To test the hypothesis that students who finish an exam first get better grades, Professor Hardtack

kept track of the order in which papers were handed in. The first 25 papers showed a mean score of
77.1 with a standard deviation of 19.6, while the last 24 papers handed in showed a mean score of
69.3 with a standard deviation of 24.9. Is this a significant difference at á = .05? (a) State the
hypotheses for a right-tailed test. (b) Obtain a test statistic and p-value assuming equal variances.
Interpret these results. (c) Is the difference in mean scores large enough to be important? (d) Is it reasonable
to assume equal variances? (e) Carry out a formal test for equal variances at á = .05, showing
all steps clearly.

(a) The hypotheses for a right-tailed test are as follows:

Null hypothesis (H0): The mean score for students who finish an exam first is equal to or greater than the mean score for students who finish last.
Alternative hypothesis (Ha): The mean score for students who finish an exam first is less than the mean score for students who finish last.

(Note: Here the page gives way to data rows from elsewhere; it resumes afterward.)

-- pv_equiv track=rewrite | github.com/SiddarthAA/TraceX | src/utils/matrix_enhanced.py | _classify_path
-- ===== SOURCE A (Python) =====
-- from typing import Dict, List, Any, Set
--
-- def _classify_path(path: List[str], artifacts: Dict[str, Any]) -> tuple[str, str]:
--     """
--     Classify a trace path as complete/partial/broken.
--
--     Returns: (status_emoji, reason)
--     """
--     if not path:
--         return ('❌ BROKEN', 'Empty path')
--
--     # Get types in path
--     types_in_path = [artifacts[node_id]['type'] for node_id in path if node_id in artifacts]
--
--     # Ideal path: SYSTEM_REQ → SYSTEM_REQ_DECOMPOSED → HLR → LLR → CODE_VAR
--     has_decomposed = 'SYSTEM_REQ_DECOMPOSED' in types_in_path
--     has_hlr = 'HLR' in types_in_path
--     has_llr = 'LLR' in types_in_path
--     has_var = 'CODE_VAR' in types_in_path
--
--     # Complete: reaches CODE_VAR
--     if has_var:
--         return ('✅ COMPLETE', 'Fully traced to code variable')
--
--     # Partial: has some depth but doesn't reach variable
--     if has_llr:
--         return ('⚠️ PARTIAL', 'Reaches LLR but no variable link')
--     elif has_hlr:
--         return ('⚠️ PARTIAL', 'Reaches HLR but no LLR link')
--     elif has_decomposed:
--         return ('⚠️ PARTIAL', 'Decomposed but no HLR link')
--     else:
--         return ('❌ BROKEN', 'No decomposition')
-- ===== SOURCE B (Python) =====
-- _RANK = {'SYSTEM_REQ_DECOMPOSED': 1, 'HLR': 2, 'LLR': 3, 'CODE_VAR': 4}
-- _RESULT = [
--     ('\u274c BROKEN', 'No decomposition'),
--     ('\u26a0\ufe0f PARTIAL', 'Decomposed but no HLR link'),
--     ('\u26a0\ufe0f PARTIAL', 'Reaches HLR but no LLR link'),
--     ('\u26a0\ufe0f PARTIAL', 'Reaches LLR but no variable link'),
--     ('\u2705 COMPLETE', 'Fully traced to code variable'),
-- ]
--
-- def _classify_path(path, artifacts):
--     """
--     Classify a trace path as complete/partial/broken.
--
--     Returns: (status_emoji, reason)
--     """
--     if not path:
--         return ('\u274c BROKEN', 'Empty path')
--     # Single pass: score the path by the deepest trace level it reaches.
--     best = 0
--     for node_id in path:
--         a = artifacts.get(node_id)
--         if a is not None:
--             best = max(best, _RANK.get(a['type'], 0))
--     return _RESULT[best]
-- ===== Notes on version B (the rewrite author's own statement) =====
-- stated objective: alternative
-- what changed: Replaces A's collect-all-types list plus four membership tests in an if/elif priority chain by a single-pass numeric scoring fold (max rank of any type seen) that then indexes a result table by the score.
import Mathlib
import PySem

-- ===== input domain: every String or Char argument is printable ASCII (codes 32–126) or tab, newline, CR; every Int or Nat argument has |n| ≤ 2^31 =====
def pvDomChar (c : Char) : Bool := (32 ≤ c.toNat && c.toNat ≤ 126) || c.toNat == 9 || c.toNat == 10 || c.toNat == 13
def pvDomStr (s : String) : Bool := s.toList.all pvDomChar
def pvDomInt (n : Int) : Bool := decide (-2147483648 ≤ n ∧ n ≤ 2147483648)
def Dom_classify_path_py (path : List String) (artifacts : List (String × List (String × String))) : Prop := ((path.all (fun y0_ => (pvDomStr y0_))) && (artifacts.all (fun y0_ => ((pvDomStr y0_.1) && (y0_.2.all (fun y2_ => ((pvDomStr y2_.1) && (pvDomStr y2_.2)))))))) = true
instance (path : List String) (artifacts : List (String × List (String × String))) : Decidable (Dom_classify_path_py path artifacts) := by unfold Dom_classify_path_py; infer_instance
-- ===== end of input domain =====

-- B replaces A's collect-types list + four membership tests in an if/elif priority chain
-- by a single-pass numeric scoring fold (max rank of any type seen) and a table indexed
-- by the score (objective: alternative algorithm; no speed claim).

-- ===== PORT A =====
-- dict lookup on an association list: first match (Python dict semantics on distinct keys)
def pvLookup {nu : Type} (l : List (String × nu)) (k : String) : Option nu :=
  (l.find? (fun p => p.1 == k)).map (fun p => p.2)

def classify_path_py (path : List String) (artifacts : List (String × List (String × String))) : String × String :=
  if path = [] then ("\u274c BROKEN", "Empty path")
  else
    -- types_in_path = [artifacts[node_id]['type'] for node_id in path if node_id in artifacts]
    -- the inner ['type'] lookup is total only under Pre_ (it would be a KeyError otherwise)
    let types_in_path : List String := path.filterMap (fun node_id =>
      match pvLookup artifacts node_id with
      | some d => some ((pvLookup d "type").getD "")
      | none => none)
    let has_decomposed := types_in_path.contains "SYSTEM_REQ_DECOMPOSED"
    let has_hlr := types_in_path.contains "HLR"
    let has_llr := types_in_path.contains "LLR"
    let has_var := types_in_path.contains "CODE_VAR"
    if has_var then ("\u2705 COMPLETE", "Fully traced to code variable")
    else if has_llr then ("\u26a0\ufe0f PARTIAL", "Reaches LLR but no variable link")
    else if has_hlr then ("\u26a0\ufe0f PARTIAL", "Reaches HLR but no LLR link")
    else if has_decomposed then ("\u26a0\ufe0f PARTIAL", "Decomposed but no HLR link")
    else ("\u274c BROKEN", "No decomposition")

-- ===== PORT B =====
-- _RANK: rank of each trace level (dict.get(t, 0) ported as first-match lookup with default)
def pvRank : List (String × Int) :=
  [("SYSTEM_REQ_DECOMPOSED", 1), ("HLR", 2), ("LLR", 3), ("CODE_VAR", 4)]

-- _RESULT: outcome table indexed by the best score
def pvResult : List (String × String) :=
  [("\u274c BROKEN", "No decomposition"),
   ("\u26a0\ufe0f PARTIAL", "Decomposed but no HLR link"),
   ("\u26a0\ufe0f PARTIAL", "Reaches HLR but no LLR link"),
   ("\u26a0\ufe0f PARTIAL", "Reaches LLR but no variable link"),
   ("\u2705 COMPLETE", "Fully traced to code variable")]

def classify_path_py_alt (path : List String) (artifacts : List (String × List (String × String))) : String × String :=
  if path = [] then ("\u274c BROKEN", "Empty path")
  else
    let best : Int := path.foldl (fun b node_id =>
      match pvLookup artifacts node_id with
      | some a => max b ((pvLookup pvRank ((pvLookup a "type").getD "")).getD 0)
      | none => b) 0
    -- _RESULT[best]; best is always in [0, 4] so the default is never used
    (PySem.List.pyGet? pvResult best).getD ("\u274c BROKEN", "No decomposition")

-- ===== PRECONDITION & SPEC =====
-- Pre_ excludes only inputs where both Pythons raise KeyError: a node on the path whose
-- artifact entry lacks a 'type' key.
def Pre_classify_path_py (path : List String) (artifacts : List (String × List (String × String))) : Prop :=
  ∀ node_id ∈ path, ∀ d ∈ pvLookup artifacts node_id, (pvLookup d "type").isSome = true
instance (path : List String) (artifacts : List (String × List (String × String))) : Decidable (Pre_classify_path_py path artifacts) := by unfold Pre_classify_path_py; infer_instance
def pvWitness_classify_path_py : List String × (List (String × List (String × String))) :=
  (["a", "b"], [("a", [("type", "HLR")]), ("c", [("type", "LLR")])])
def Spec_classify_path_py (path : List String) (artifacts : List (String × List (String × String))) (out : String × String) : Prop := out = classify_path_py_alt path artifacts
instance (path : List String) (artifacts : List (String × List (String × String))) (out : String × String) : Decidable (Spec_classify_path_py path artifacts out) := by unfold Spec_classify_path_py; infer_instance

-- ===== CLAIM (what is proved, stated in full; the proofs are below) =====
def Claim_equal_classify_path_py : Prop := ∀ (path : List String) (artifacts : List (String × List (String × String))), Dom_classify_path_py path artifacts → Pre_classify_path_py path artifacts → Spec_classify_path_py path artifacts (classify_path_py path artifacts)

-- ===== LEMMAS AND PROOFS =====

-- rank of a single type string, with its closed characterisation
def pvRankOf (t : String) : Int := (pvLookup pvRank t).getD 0

theorem rank_eq (t : String) : pvRankOf t =
    (if t = "CODE_VAR" then 4 else if t = "LLR" then 3 else if t = "HLR" then 2
     else if t = "SYSTEM_REQ_DECOMPOSED" then 1 else 0) := by
  by_cases h1 : t = "CODE_VAR"
  · subst h1; decide
  by_cases h2 : t = "LLR"
  · subst h2; decide
  by_cases h3 : t = "HLR"
  · subst h3; decide
  by_cases h4 : t = "SYSTEM_REQ_DECOMPOSED"
  · subst h4; decide
  have e1 : ("SYSTEM_REQ_DECOMPOSED" == t) = false := beq_eq_false_iff_ne.mpr (Ne.symm h4)
  have e2 : ("HLR" == t) = false := beq_eq_false_iff_ne.mpr (Ne.symm h3)
  have e3 : ("LLR" == t) = false := beq_eq_false_iff_ne.mpr (Ne.symm h2)
  have e4 : ("CODE_VAR" == t) = false := beq_eq_false_iff_ne.mpr (Ne.symm h1)
  simp [pvRankOf, pvLookup, pvRank, List.find?, e1, e2, e3, e4, h1, h2, h3, h4]

-- B's fold over the path equals the max-rank fold over A's filtered type list
theorem fold_path_eq (artifacts : List (String × List (String × String))) :
    ∀ (path : List String) (c : Int),
      path.foldl (fun b node_id =>
        match pvLookup artifacts node_id with
        | some a => max b ((pvLookup pvRank ((pvLookup a "type").getD "")).getD 0)
        | none => b) c =
      (path.filterMap (fun node_id =>
        match pvLookup artifacts node_id with
        | some d => some ((pvLookup d "type").getD "")
        | none => none)).foldl (fun b t => max b (pvRankOf t)) c := by
  intro path
  induction path with
  | nil => intro c; rfl
  | cons x xs ih =>
    intro c
    cases h : pvLookup artifacts x <;> simp [List.foldl, List.filterMap, h, ih, pvRankOf]

-- characterisation of "k ≤ max-rank fold"
theorem fold_ge_iff (k : Int) :
    ∀ (L : List String) (c : Int),
      k ≤ L.foldl (fun b t => max b (pvRankOf t)) c ↔ k ≤ c ∨ ∃ t ∈ L, k ≤ pvRankOf t := by
  intro L
  induction L with
  | nil => intro c; simp
  | cons x xs ih =>
    intro c
    simp only [List.foldl, ih, le_max_iff, List.mem_cons]
    constructor
    · rintro ((h | h) | ⟨t, ht, hr⟩)
      · exact Or.inl h
      · exact Or.inr ⟨x, Or.inl rfl, h⟩
      · exact Or.inr ⟨t, Or.inr ht, hr⟩
    · rintro (h | ⟨t, (rfl | ht), hr⟩)
      · exact Or.inl (Or.inl h)
      · exact Or.inl (Or.inr hr)
      · exact Or.inr ⟨t, ht, hr⟩

-- the fold never exceeds 4
theorem fold_le_four : ∀ (L : List String) (c : Int), c ≤ 4 →
    L.foldl (fun b t => max b (pvRankOf t)) c ≤ 4 := by
  intro L
  induction L with
  | nil => intro c hc; simpa using hc
  | cons x xs ih =>
    intro c hc
    apply ih
    have := rank_eq x
    simp only [max_le_iff]
    constructor
    · exact hc
    · rw [this]; split_ifs <;> omega

-- ===== VERDICT (by name: the statement is the Claim_ definition above) =====
theorem classify_path_py_spec : Claim_equal_classify_path_py := by
  intro path artifacts _ _
  unfold Spec_classify_path_py classify_path_py classify_path_py_alt
  by_cases hp : path = []
  · simp [hp]
  · simp only [hp, if_false]
    rw [fold_path_eq]
    set L : List String := path.filterMap (fun node_id =>
      match pvLookup artifacts node_id with
      | some d => some ((pvLookup d "type").getD "")
      | none => none) with hL
    set m : Int := L.foldl (fun b t => max b (pvRankOf t)) 0 with hm
    have hub : m ≤ 4 := fold_le_four L 0 (by omega)
    have hlb : 0 ≤ m := (fold_ge_iff 0 L 0).2 (Or.inl le_rfl)
    have hcm : ∀ (s : String), L.contains s = true ↔ s ∈ L := fun s => by simp
    by_cases hv : L.contains "CODE_VAR"
    · have h4 : (4 : Int) ≤ m := (fold_ge_iff 4 L 0).2
        (Or.inr ⟨"CODE_VAR", (hcm _).1 hv, by rw [rank_eq]; simp⟩)
      have : m = 4 := le_antisymm hub h4
      rw [hv, this]; rfl
    · have hvf : L.contains "CODE_VAR" = false := by simpa using hv
      have hnv : "CODE_VAR" ∉ L := fun h => hv ((hcm _).2 h)
      have hm4 : ¬ (4 : Int) ≤ m := by
        intro h
        rcases (fold_ge_iff 4 L 0).1 h with h | ⟨t, ht, hr⟩
        · omega
        · rw [rank_eq] at hr
          split_ifs at hr with e1 e2 e3 e4 <;> first | (exact hnv (e1 ▸ ht)) | omega
      by_cases hl : L.contains "LLR"
      · have h3 : (3 : Int) ≤ m := (fold_ge_iff 3 L 0).2
          (Or.inr ⟨"LLR", (hcm _).1 hl, by rw [rank_eq]; simp⟩)
        have : m = 3 := by omega
        rw [hvf, hl, this]; rfl
      · have hlf : L.contains "LLR" = false := by simpa using hl
        have hnl : "LLR" ∉ L := fun h => hl ((hcm _).2 h)
        have hm3 : ¬ (3 : Int) ≤ m := by
          intro h
          rcases (fold_ge_iff 3 L 0).1 h with h | ⟨t, ht, hr⟩
          · omega
          · rw [rank_eq] at hr
            split_ifs at hr with e1 e2 e3 e4 <;>
              first | (exact hnv (e1 ▸ ht)) | (exact hnl (e2 ▸ ht)) | omega
        by_cases hh : L.contains "HLR"
        · have h2 : (2 : Int) ≤ m := (fold_ge_iff 2 L 0).2
            (Or.inr ⟨"HLR", (hcm _).1 hh, by rw [rank_eq]; simp⟩)
          have : m = 2 := by omega
          rw [hvf, hlf, hh, this]; rfl
        · have hhf : L.contains "HLR" = false := by simpa using hh
          have hnh : "HLR" ∉ L := fun h => hh ((hcm _).2 h)
          have hm2 : ¬ (2 : Int) ≤ m := by
            intro h
            rcases (fold_ge_iff 2 L 0).1 h with h | ⟨t, ht, hr⟩
            · omega
            · rw [rank_eq] at hr
              split_ifs at hr with e1 e2 e3 e4 <;>
                first | (exact hnv (e1 ▸ ht)) | (exact hnl (e2 ▸ ht)) | (exact hnh (e3 ▸ ht)) | omega
          by_cases hd : L.contains "SYSTEM_REQ_DECOMPOSED"
          · have h1 : (1 : Int) ≤ m := (fold_ge_iff 1 L 0).2
              (Or.inr ⟨"SYSTEM_REQ_DECOMPOSED", (hcm _).1 hd, by rw [rank_eq]; simp⟩)
            have : m = 1 := by omega
            rw [hvf, hlf, hhf, hd, this]; rfl
          · have hdf : L.contains "SYSTEM_REQ_DECOMPOSED" = false := by simpa using hd
            have hnd : "SYSTEM_REQ_DECOMPOSED" ∉ L := fun h => hd ((hcm _).2 h)
            have hm1 : ¬ (1 : Int) ≤ m := by
              intro h
              rcases (fold_ge_iff 1 L 0).1 h with h | ⟨t, ht, hr⟩
              · omega
              · rw [rank_eq] at hr
                split_ifs at hr with e1 e2 e3 e4 <;>
                  first | (exact hnv (e1 ▸ ht)) | (exact hnl (e2 ▸ ht)) | (exact hnh (e3 ▸ ht)) | (exact hnd (e4 ▸ ht)) | omega
            have : m = 0 := by omega
            rw [hvf, hlf, hhf, hdf, this]; rfl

(b) To obtain a test statistic and p-value assuming equal variances, we can use the two-sample t-test. The formula for the test statistic is:

t = (mean1 - mean2) / sqrt((s1^2 / n1) + (s2^2 / n2))

where mean1 and mean2 are the sample means, s1 and s2 are the sample standard deviations, and n1 and n2 are the sample sizes.

In this case:
mean1 = 77.1, mean2 = 69.3
s1 = 19.6, s2 = 24.9
n1 = 25, n2 = 24

Plugging in these values, we get:
t = (77.1 - 69.3) / sqrt((19.6^2 / 25) + (24.9^2 / 24))

Next, we need to calculate the degrees of freedom (df) using the formula:
df = ( (s1^2 / n1 + s2^2 / n2)^2 ) / ( ( (s1^2 / n1)^2 / (n1 - 1) ) + ( (s2^2 / n2)^2 / (n2 - 1) ) )

Plugging in the values for s1, s2, n1, and n2, we can calculate the degrees of freedom.

Once we have the t-value and degrees of freedom, we can use a t-distribution table or a statistical software to find the p-value associated with the test statistic.

Interpretation: If the p-value is less than the significance level (0.05 in this case), we reject the null hypothesis. If the p-value is greater than the significance level, we fail to reject the null hypothesis.

(c) To determine if the difference in mean scores is large enough to be important, we need to examine the effect size. Common effect size measures for comparing means are Cohen's d or Hedges' g. These effect size measures quantify the magnitude of the difference between two means.

(d) To determine if it is reasonable to assume equal variances, we can conduct a formal test for equal variances.

(e) To carry out a formal test for equal variances at á = 0.05, we can use the F-test. We compare the variances of the two samples by comparing the ratio of the larger sample variance to the smaller sample variance against the critical value from an F-distribution table. The null hypothesis for equal variances is that the ratio should be equal to 1.

The steps for conducting the F-test for equal variances are as follows:
1. Calculate the ratio of the larger sample variance to the smaller sample variance.
2. Determine the degrees of freedom for each sample using the formula (n1 - 1) and (n2 - 1).
3. Look up the critical value from the F-distribution table using the degrees of freedom and the significance level (0.05 in this case).
4. Compare the calculated ratio to the critical value.
5. If the calculated ratio is less than or equal to the critical value, we have evidence to support the assumption of equal variances. If the calculated ratio is greater than the critical value, we reject the assumption of equal variances.

By following these steps, we can determine if it is reasonable to assume equal variances in this particular scenario.